We also made available a five percent discount off of annual terms. And the discount applies to seat-based offer types that extend through Windows and up to 2,400 seats.
And that’s in effect until March with the potential to extend that discount till June. That’s both for monthly and annual.
I encourage these resellers to look at things like that and in this small window, really take advantage of any accelerated savings for them or customers.
Advice and guidance to resellers is to really understand when new subscriptions are available in CSP and when legacy subscriptions end. And that’s again a March date as well as a July date in terms of renewals,
And so really getting a grasp and understanding of just those three things and then leaning on the indirect providers is key.
Should service providers expect more changes to the partner program?
Yeah, we will continue to invest in new commerce.
It is ultimately validating CSP as a motion. As partners want to engage and extend through CSP, ultimately, now we’ve made and created this flexibility in new commerce.
New commerce is a great example of where we’re always looking to make sure that we’re providing the best level of support, the most flexibility and the best value – most importantly – for customers.
And so while change is tough we acknowledged that earlier with some things that we put in place.
As a partner in the ecosystem, we always have to be open and look for ways to create more value for our customers and then, ultimately, how our partners can deliver on that value.
Do the changes in NCE reflect what Microsoft sees as changing trends in consumer purchasing behavior?
That was our whole push to New Commerce, which is serving our cloud business, in essence, and providing the flexibility through minimizing the number of touch points.
In essence, we have these three streamlined motions – in breadth, in enterprise and self-service.
And so regardless of where a customer is, whether or not they’re purchasing a large enterprise agreement or going through CSP or they are going into self-service mode, they have one common platform and experience.
And that is what customers are asking for. And the thing that’s interesting in that statement is it’s an efficiency statement for both our customers and our partners. … Allowing a partner to schedule seat counts to do SKU conversions, to manage subscriptions automatically and assign seats automatically through a dashboard is hugely efficient for our partners as well.
What else can you say about NCE, and does the channel remain an important part to how Microsoft does business?
Yeah, I would say we want to reinforce and stress that there’s a lot of questions around this month-to-month, and annual and the value of each … I want to help all of us move to a point where we recognize that this is a business model that’s been with us and one that will offer, ultimately, partners more choice and flexibility.
The question around the importance of the ecosystem – absolutely critical.

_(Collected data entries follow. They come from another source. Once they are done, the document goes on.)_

-- pv_equiv track=rewrite | github.com/hussainweb/logseq-to-obsidian | src/logseq_converter/tana/converter.py | _remove_properties
-- ===== SOURCE A (Python) =====
-- from typing import Dict, List, Set, Tuple, Union
--
-- def _remove_properties(content: str, properties: Dict[str, str]) -> str:
--     """Remove lines that are properties from the content."""
--     if not properties:
--         return content
--
--     lines = content.split("\n")
--     cleaned_lines = []
--     for line in lines:
--         is_property = False
--         for key in properties:
--             # LogSeq properties are usually "key:: value"
--             # Check for key:: at start of line (ignoring whitespace)
--             if line.strip().lower().startswith(f"{key.lower()}::"):
--                 is_property = True
--                 break
--         if not is_property:
--             cleaned_lines.append(line)
--
--     return "\n".join(cleaned_lines).strip()
-- ===== SOURCE B (Python) =====
-- def _is_property_line(s, keys):
--     # s is the stripped, lowercased line; a property match means some key k
--     # (lowercased) with s == k + "::" + rest, i.e. "::" occurs at index len(k)
--     # and the text before that occurrence is a known key.
--     return any(s[i:i + 2] == "::" and s[:i] in keys for i in range(len(s) - 1))
--
--
-- def _remove_properties(content, properties):
--     """Remove lines that are properties from the content."""
--     if not properties:
--         return content
--
--     keys = {key.lower() for key in properties}
--     kept = [
--         line
--         for line in content.split("\n")
--         if not _is_property_line(line.strip().lower(), keys)
--     ]
--     return "\n".join(kept).strip()
-- ===== Notes on version B (the rewrite author's own statement) =====
-- stated objective: faster
-- what changed: Per line, instead of testing startswith(key+'::') for every key, B builds a hash set of lowercased keys once and checks, at each occurrence of '::' in the stripped lowercased line, whether the text before it is in the set.
import Mathlib
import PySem

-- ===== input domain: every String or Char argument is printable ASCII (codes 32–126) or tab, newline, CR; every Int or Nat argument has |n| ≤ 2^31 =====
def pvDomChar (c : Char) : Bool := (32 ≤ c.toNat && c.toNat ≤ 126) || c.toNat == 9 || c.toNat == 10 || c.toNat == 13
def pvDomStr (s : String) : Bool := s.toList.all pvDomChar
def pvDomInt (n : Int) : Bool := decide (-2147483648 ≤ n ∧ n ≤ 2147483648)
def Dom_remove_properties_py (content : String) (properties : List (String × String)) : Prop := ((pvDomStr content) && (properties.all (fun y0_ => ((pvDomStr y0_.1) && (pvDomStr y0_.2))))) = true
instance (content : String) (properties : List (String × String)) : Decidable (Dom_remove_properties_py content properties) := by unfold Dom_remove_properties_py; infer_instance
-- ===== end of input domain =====

-- B replaces A's per-key startswith loop by a set of lowercased keys built once plus one lookup
-- at each '::' occurrence of the stripped lowercased line (alternative algorithm, same result).

-- ===== PORT A =====
def remove_properties_py (content : String) (properties : List (String × String)) : String :=
  if properties = [] then content
  else
    let lines := PySem.Chars.splitOn content.toList ['\n']
    let cleaned_lines := lines.foldl (fun acc line =>
      let is_property := properties.any (fun kv =>
        PySem.Chars.startswith (PySem.Chars.lower (PySem.Chars.strip line))
          (PySem.Chars.lower kv.1.toList ++ [':', ':']))
      if is_property then acc else acc ++ [line]) []
    String.ofList (PySem.Chars.strip (PySem.Chars.join ['\n'] cleaned_lines))

-- ===== PORT B =====
-- Source B's _is_property_line: scan the '::' positions of s and look the text before each up in the key set
def pvIsPropertyLine (s : List Char) (keys : PySem.Set (List Char)) : Bool :=
  (List.range (s.length - 1)).any (fun i =>
    decide (PySem.List.slice s (some (i : Int)) (some ((i : Int) + 2)) = [':', ':'])
      && keys.contains (PySem.List.slice s none (some (i : Int))))

def remove_properties_py_alt (content : String) (properties : List (String × String)) : String :=
  if properties = [] then content
  else
    let keys := PySem.Set.ofList (properties.map (fun kv => PySem.Chars.lower kv.1.toList))
    let kept := (PySem.Chars.splitOn content.toList ['\n']).filter
      (fun line => ! pvIsPropertyLine (PySem.Chars.lower (PySem.Chars.strip line)) keys)
    String.ofList (PySem.Chars.strip (PySem.Chars.join ['\n'] kept))

-- ===== PRECONDITION & SPEC =====
def Spec_remove_properties_py (content : String) (properties : List (String × String)) (out : String) : Prop := out = remove_properties_py_alt content properties
instance (content : String) (properties : List (String × String)) (out : String) : Decidable (Spec_remove_properties_py content properties out) := by unfold Spec_remove_properties_py; infer_instance

-- ===== CLAIM (what is proved, stated in full; the proofs are below) =====
def Claim_equal_remove_properties_py : Prop := ∀ (content : String) (properties : List (String × String)), Dom_remove_properties_py content properties → Spec_remove_properties_py content properties (remove_properties_py content properties)

-- ===== LEMMAS AND PROOFS =====

-- some key k has (k ++ "::") as a prefix of s  ⟺  some position i of s carries "::" with a known key before it
theorem pv_any_startswith_eq (ks : List (List Char)) (s : List Char) :
    ks.any (fun k => PySem.Chars.startswith s (k ++ [':', ':']))
      = pvIsPropertyLine s (PySem.Set.ofList ks) := by
  rw [Bool.eq_iff_iff]
  simp only [pvIsPropertyLine, List.any_eq_true, List.mem_range, Bool.and_eq_true,
    decide_eq_true_eq, PySem.Set.contains_iff, PySem.Set.mem_ofList,
    PySem.Chars.startswith_iff]
  constructor
  · rintro ⟨k, hk, hpre⟩
    have hlen : k.length + 2 ≤ s.length := by
      have := hpre.length_le; simp [List.length_append] at this; omega
    have heq : k ++ [':', ':'] = s.take (k.length + 2) := by
      have := List.prefix_iff_eq_take.mp hpre
      simpa using this
    rw [List.take_add] at heq
    have hinj := List.append_inj heq (by simp [List.length_take]; omega)
    refine ⟨k.length, by omega, ?_, ?_⟩
    · have hcast : ((k.length : Int) + 2) = ((k.length + 2 : Nat) : Int) := by push_cast; ring
      rw [hcast, PySem.List.slice_natCast]
      have h2 : k.length + 2 - k.length = 2 := by omega
      rw [h2]
      exact hinj.2.symm
    · rw [PySem.List.slice_to_natCast, ← hinj.1]
      exact hk
  · rintro ⟨i, hi, hsl, hmem⟩
    rw [PySem.List.slice_to_natCast] at hmem
    refine ⟨s.take i, hmem, ?_⟩
    have hcast : ((i : Int) + 2) = ((i + 2 : Nat) : Int) := by push_cast; ring
    rw [hcast, PySem.List.slice_natCast] at hsl
    have h2 : i + 2 - i = 2 := by omega
    rw [h2] at hsl
    have htk : s.take i ++ [':', ':'] = s.take (i + 2) := by
      rw [List.take_add, hsl]
    rw [htk]
    exact List.take_prefix _ _

-- ===== VERDICT (by name: the statement is the Claim_ definition above) =====
theorem remove_properties_py_spec : Claim_equal_remove_properties_py := by
  intro content properties _
  unfold Spec_remove_properties_py remove_properties_py remove_properties_py_alt
  by_cases h : properties = []
  · simp [h]
  · simp only [if_neg h]
    congr 3
    have hstep : ∀ (acc : List (List Char)) (line : List Char),
        (let is_property := properties.any (fun kv =>
           PySem.Chars.startswith (PySem.Chars.lower (PySem.Chars.strip line))
             (PySem.Chars.lower kv.1.toList ++ [':', ':']))
         if is_property then acc else acc ++ [line])
        = (if (! pvIsPropertyLine (PySem.Chars.lower (PySem.Chars.strip line))
              (PySem.Set.ofList (properties.map (fun kv => PySem.Chars.lower kv.1.toList)))) = true
           then acc ++ [id line] else acc) := by
      intro acc line
      have hany : properties.any (fun kv =>
          PySem.Chars.startswith (PySem.Chars.lower (PySem.Chars.strip line))
            (PySem.Chars.lower kv.1.toList ++ [':', ':']))
          = pvIsPropertyLine (PySem.Chars.lower (PySem.Chars.strip line))
            (PySem.Set.ofList (properties.map (fun kv => PySem.Chars.lower kv.1.toList))) := by
        rw [← pv_any_startswith_eq, List.any_map]
        rfl
      simp only [hany]
      cases pvIsPropertyLine (PySem.Chars.lower (PySem.Chars.strip line))
        (PySem.Set.ofList (properties.map (fun kv => PySem.Chars.lower kv.1.toList))) <;> simp
    calc (PySem.Chars.splitOn content.toList ['\n']).foldl (fun acc line =>
            let is_property := properties.any (fun kv =>
              PySem.Chars.startswith (PySem.Chars.lower (PySem.Chars.strip line))
                (PySem.Chars.lower kv.1.toList ++ [':', ':']))
            if is_property then acc else acc ++ [line]) []
        = (PySem.Chars.splitOn content.toList ['\n']).foldl (fun acc line =>
            if (! pvIsPropertyLine (PySem.Chars.lower (PySem.Chars.strip line))
              (PySem.Set.ofList (properties.map (fun kv => PySem.Chars.lower kv.1.toList)))) = true
            then acc ++ [id line] else acc) [] := by
          exact PySem.List.foldl_congr_mem _ _ _ _ (fun acc x _ => hstep acc x)
      _ = _ := by
          rw [PySem.List.foldl_append_if]
          simp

Partners are center to what we do. We talk every year about 85 to 90 percent of our commercial business flowing through partners.
We are building things like Marketplace and enhancements to things like Partner Center.
We are supporting back-end flows to make it easier for our partners to do business with us through digital means as well as through traditional. So we are investing … a big part of our strategy is to continue to deliver on the promise of more value to customers and more flexibility and support for partners.
Think back to our announcements at Inspire last year where we said, ‘Hey, customers want and need more technical capability.’ And so we had a more than 250 percent increase in technical skilling. And the 3 percent Marketplace fee down from 20 percent – announcements that say, not only are we investing in the back end, but we want to make it more affordable and easier for our partners to go there.
You’ll see us continue to make announcements because my goal as the leader of our business and in a role as a channel chief is to simplify. Take some of the moving pieces out and ultimately get us to a point where we can simplify. And again, NCE is a testament to that as well.